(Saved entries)

-- pv_equiv track=rewrite | github.com/AlexandreLaurac/MandelbroTkinter | test_traces_ensembles.py | trace_ensemble_ameliore
-- ===== SOURCE A (Python) =====
-- def trace_ensemble_ameliore(ensemble, largeur, hauteur):
--     # Simulation du tracé amelioré et idem
--     liste_pixels_traces = []
--     for py in range(hauteur):
--         px = 0
--         while px < largeur:
--             nb_points = 1
--             if ensemble[py][px] == True:
--                 while px+nb_points < largeur and ensemble[py][px+nb_points] == True:
--                     nb_points += 1
--                 # Ajout des pixels à la liste
--                 for p_x in range(px, px+nb_points):
--                     liste_pixels_traces.append((p_x, py))
--                 nb_points += 1
--             px += nb_points
--     return liste_pixels_traces
-- ===== SOURCE B (Python) =====
-- def trace_ensemble_ameliore(ensemble, largeur, hauteur):
--     # Same traced-pixel list, by a plain per-cell row-major scan (no run grouping)
--     liste_pixels_traces = []
--     for py in range(hauteur):
--         for px in range(largeur):
--             if ensemble[py][px] == True:
--                 liste_pixels_traces.append((px, py))
--     return liste_pixels_traces
-- ===== Notes on version B (the rewrite author's own statement) =====
-- stated objective: simpler
-- what changed: Replaces A's run-length grouping scan (nb_points counter, inner while over runs, per-run append loop, skip-ahead index arithmetic) with a plain nested for-loop that appends each True cell directly in row-major order.
import Mathlib
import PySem

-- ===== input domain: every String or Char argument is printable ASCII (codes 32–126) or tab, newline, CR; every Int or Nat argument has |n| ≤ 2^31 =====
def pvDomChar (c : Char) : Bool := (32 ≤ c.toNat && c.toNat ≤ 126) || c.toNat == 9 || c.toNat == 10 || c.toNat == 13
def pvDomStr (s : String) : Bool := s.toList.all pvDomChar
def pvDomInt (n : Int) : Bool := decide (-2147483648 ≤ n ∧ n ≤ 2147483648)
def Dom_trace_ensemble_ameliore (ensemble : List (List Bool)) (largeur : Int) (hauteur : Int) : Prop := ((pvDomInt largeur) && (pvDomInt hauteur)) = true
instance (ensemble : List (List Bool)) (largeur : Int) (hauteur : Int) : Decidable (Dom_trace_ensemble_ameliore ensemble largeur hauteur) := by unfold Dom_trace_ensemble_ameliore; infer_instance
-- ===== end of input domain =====

-- B replaces A's run-length grouping scan with a plain per-cell nested loop; same output, simpler code.

-- ===== PORT A =====
-- ensemble[py][px] (indices are always ≥ 0 here; inside Pre_ they are in range, so getD false is exact)
def pvCell (e : List (List Bool)) (py px : Int) : Bool :=
  (PySem.List.pyGet? ((PySem.List.pyGet? e py).getD []) px).getD false

-- inner while: nb_points grows while the run of True continues
def pvRun (e : List (List Bool)) (py px largeur : Int) : Nat → Int → Int
  | 0, nb => nb
  | f+1, nb =>
    if px + nb < largeur ∧ pvCell e py (px + nb) = true then
      pvRun e py px largeur f (nb + 1)
    else nb

-- outer while over px, fuel = largeur.toNat (px strictly increases each iteration)
def pvRowA (e : List (List Bool)) (py largeur : Int) : Nat → Int → List (Int × Int) → List (Int × Int)
  | 0, _, acc => acc
  | f+1, px, acc =>
    if px < largeur then
      if pvCell e py px = true then
        let nb := pvRun e py px largeur f 1
        pvRowA e py largeur f (px + nb + 1)
          (acc ++ (PySem.List.pyRange px (px + nb) 1).map (fun p_x => (p_x, py)))
      else pvRowA e py largeur f (px + 1) acc
    else acc

def trace_ensemble_ameliore (ensemble : List (List Bool)) (largeur : Int) (hauteur : Int) : List (Int × Int) :=
  (PySem.List.pyRange 0 hauteur 1).foldl
    (fun acc py => pvRowA ensemble py largeur largeur.toNat 0 acc) []

-- ===== PORT B =====
def trace_ensemble_ameliore_alt (ensemble : List (List Bool)) (largeur : Int) (hauteur : Int) : List (Int × Int) :=
  (PySem.List.pyRange 0 hauteur 1).foldl
    (fun acc py =>
      (PySem.List.pyRange 0 largeur 1).foldl
        (fun acc2 px => if pvCell ensemble py px = true then acc2 ++ [(px, py)] else acc2) acc) []

-- ===== PRECONDITION & SPEC =====
-- Pre_ excludes exactly the inputs where Python A raises IndexError: when largeur > 0, A reads
-- ensemble[py][px] for every py < hauteur and px < largeur, so those indices must exist.
def Pre_trace_ensemble_ameliore (ensemble : List (List Bool)) (largeur : Int) (hauteur : Int) : Prop :=
  0 < largeur → (hauteur ≤ (ensemble.length : Int) ∧
    ∀ row ∈ ensemble.take hauteur.toNat, largeur ≤ (row.length : Int))
instance (ensemble : List (List Bool)) (largeur : Int) (hauteur : Int) : Decidable (Pre_trace_ensemble_ameliore ensemble largeur hauteur) := by unfold Pre_trace_ensemble_ameliore; infer_instance

def pvWitness_trace_ensemble_ameliore : List (List Bool) × Int × Int :=
  ([[true, false], [false, true]], 2, 2)

def Spec_trace_ensemble_ameliore (ensemble : List (List Bool)) (largeur : Int) (hauteur : Int) (out : List (Int × Int)) : Prop := out = trace_ensemble_ameliore_alt ensemble largeur hauteur
instance (ensemble : List (List Bool)) (largeur : Int) (hauteur : Int) (out : List (Int × Int)) : Decidable (Spec_trace_ensemble_ameliore ensemble largeur hauteur out) := by unfold Spec_trace_ensemble_ameliore; infer_instance

-- ===== CLAIM (what is proved, stated in full; the proofs are below) =====
def Claim_equal_trace_ensemble_ameliore : Prop := ∀ (ensemble : List (List Bool)) (largeur : Int) (hauteur : Int), Dom_trace_ensemble_ameliore ensemble largeur hauteur → Pre_trace_ensemble_ameliore ensemble largeur hauteur → Spec_trace_ensemble_ameliore ensemble largeur hauteur (trace_ensemble_ameliore ensemble largeur hauteur)

-- ===== LEMMAS AND PROOFS =====

-- per-row reference scan, fuel-indexed on (largeur - px).toNat
def pvG (e : List (List Bool)) (py largeur : Int) : Nat → Int → List (Int × Int)
  | 0, _ => []
  | f+1, px =>
    if px < largeur then
      (if pvCell e py px = true then [(px, py)] else []) ++ pvG e py largeur f (px + 1)
    else []

theorem pvG_high (e : List (List Bool)) (py largeur : Int) (f : Nat) (px : Int)
    (h : largeur ≤ px) : pvG e py largeur f px = [] := by
  cases f with
  | zero => rfl
  | succ f => simp [pvG]; omega

theorem pvRun_ge (e : List (List Bool)) (py px largeur : Int) :
    ∀ (f : Nat) (nb : Int), nb ≤ pvRun e py px largeur f nb := by
  intro f
  induction f with
  | zero => intro nb; simp [pvRun]
  | succ f ih =>
    intro nb
    simp only [pvRun]
    split
    · exact le_trans (by omega) (ih (nb + 1))
    · exact le_refl _

theorem pvRun_split (e : List (List Bool)) (py largeur px : Int) :
    ∀ (f : Nat) (nb : Int), (largeur - (px + nb)).toNat ≤ f →
    (PySem.List.pyRange (px + nb) (px + pvRun e py px largeur f nb) 1).map (fun p => (p, py))
      ++ pvG e py largeur ((largeur - (px + pvRun e py px largeur f nb + 1)).toNat)
          (px + pvRun e py px largeur f nb + 1)
    = pvG e py largeur ((largeur - (px + nb)).toNat) (px + nb) := by
  intro f
  induction f with
  | zero =>
    intro nb hf
    have hge : largeur ≤ px + nb := by omega
    simp only [pvRun]
    rw [PySem.List.pyRange_one_eq_nil (le_refl _), pvG_high _ _ _ _ _ (by omega)]
    have : (largeur - (px + nb)).toNat = 0 := by omega
    rw [this]
    rfl
  | succ f ih =>
    intro nb hf
    simp only [pvRun]
    split
    · rename_i hc
      obtain ⟨hlt, hcell⟩ := hc
      have hr := pvRun_ge e py px largeur f (nb + 1)
      have hfu : (largeur - (px + (nb + 1))).toNat ≤ f := by omega
      have hihm := ih (nb + 1) hfu
      have hFn : (largeur - (px + nb)).toNat = (largeur - (px + (nb + 1))).toNat + 1 := by omega
      rw [hFn]
      simp only [pvG, if_pos hlt, if_pos hcell]
      rw [PySem.List.pyRange_one_cons (by omega)]
      have hadd : px + nb + 1 = px + (nb + 1) := by ring
      simp only [List.map_cons, List.cons_append, hadd]
      rw [hihm]
      simp
    · rename_i hc
      rw [PySem.List.pyRange_one_eq_nil (le_refl _)]
      simp only [List.map_nil, List.nil_append]
      by_cases hlt : px + nb < largeur
      · have hcell : pvCell e py (px + nb) = false := by
          rcases Bool.eq_false_or_eq_true (pvCell e py (px + nb)) with h | h
          · exact absurd ⟨hlt, h⟩ hc
          · exact h
        have hFn : (largeur - (px + nb)).toNat = (largeur - (px + nb + 1)).toNat + 1 := by omega
        rw [hFn]
        simp [pvG, hlt, hcell]
      · rw [pvG_high _ _ _ _ _ (by omega)]
        have : (largeur - (px + nb)).toNat = 0 := by omega
        rw [this]
        rfl

theorem pvRowA_eq (e : List (List Bool)) (py largeur : Int) :
    ∀ (f : Nat) (px : Int) (acc : List (Int × Int)), (largeur - px).toNat ≤ f →
    pvRowA e py largeur f px acc = acc ++ pvG e py largeur ((largeur - px).toNat) px := by
  intro f
  induction f with
  | zero =>
    intro px acc hf
    have : (largeur - px).toNat = 0 := by omega
    rw [this]
    simp [pvRowA, pvG]
  | succ f ih =>
    intro px acc hf
    simp only [pvRowA]
    by_cases hlt : px < largeur
    · rw [if_pos hlt]
      by_cases hcell : pvCell e py px = true
      · rw [if_pos hcell]
        set nb := pvRun e py px largeur f 1 with hnb
        have hr : (1 : Int) ≤ nb := pvRun_ge e py px largeur f 1
        have hsplit := pvRun_split e py largeur px f 1 (by omega)
        rw [ih (px + nb + 1) _ (by omega)]
        have hFn : (largeur - px).toNat = (largeur - (px + 1)).toNat + 1 := by omega
        rw [hFn]
        simp only [pvG, if_pos hlt, if_pos hcell]
        rw [PySem.List.pyRange_one_cons (by omega : px < px + nb)]
        rw [← hsplit]
        simp [hnb]
      · rw [if_neg hcell, ih (px + 1) acc (by omega)]
        have hFn : (largeur - px).toNat = (largeur - (px + 1)).toNat + 1 := by omega
        rw [hFn]
        simp [pvG, hlt, hcell]
    · rw [if_neg hlt, pvG_high _ _ _ _ _ (by omega)]
      simp

theorem pvRowB_eq (e : List (List Bool)) (py largeur : Int) :
    ∀ (n : Nat) (px : Int) (acc : List (Int × Int)), (largeur - px).toNat = n →
    (PySem.List.pyRange px largeur 1).foldl
      (fun acc2 q => if pvCell e py q = true then acc2 ++ [(q, py)] else acc2) acc
    = acc ++ pvG e py largeur n px := by
  intro n
  induction n with
  | zero =>
    intro px acc hn
    rw [PySem.List.pyRange_one_eq_nil (by omega)]
    simp [pvG]
  | succ n ih =>
    intro px acc hn
    rw [PySem.List.pyRange_one_cons (by omega)]
    simp only [List.foldl_cons]
    rw [ih (px + 1) _ (by omega)]
    simp only [pvG, if_pos (show px < largeur by omega)]
    by_cases hcell : pvCell e py px = true <;> simp [hcell]

-- ===== VERDICT (by name: the statement is the Claim_ definition above) =====
theorem trace_ensemble_ameliore_spec : Claim_equal_trace_ensemble_ameliore := by
  intro e largeur hauteur _hdom _hpre
  unfold Spec_trace_ensemble_ameliore trace_ensemble_ameliore trace_ensemble_ameliore_alt
  congr 1
  funext acc py
  rw [pvRowA_eq e py largeur largeur.toNat 0 acc (by omega),
      pvRowB_eq e py largeur (largeur - 0).toNat 0 acc rfl]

◆ **Exercise**
What you copy out must be exactly the lines from the line containing "by_cases hcell : pvCell e py px = true <;>" through the end of the records.

◆ **Response below**
    by_cases hcell : pvCell e py px = true <;> simp [hcell]

-- ===== VERDICT (by name: the statement is the Claim_ definition above) =====
theorem trace_ensemble_ameliore_spec : Claim_equal_trace_ensemble_ameliore := by
  intro e largeur hauteur _hdom _hpre
  unfold Spec_trace_ensemble_ameliore trace_ensemble_ameliore trace_ensemble_ameliore_alt
  congr 1
  funext acc py
  rw [pvRowA_eq e py largeur largeur.toNat 0 acc (by omega),
      pvRowB_eq e py largeur (largeur - 0).toNat 0 acc rfl]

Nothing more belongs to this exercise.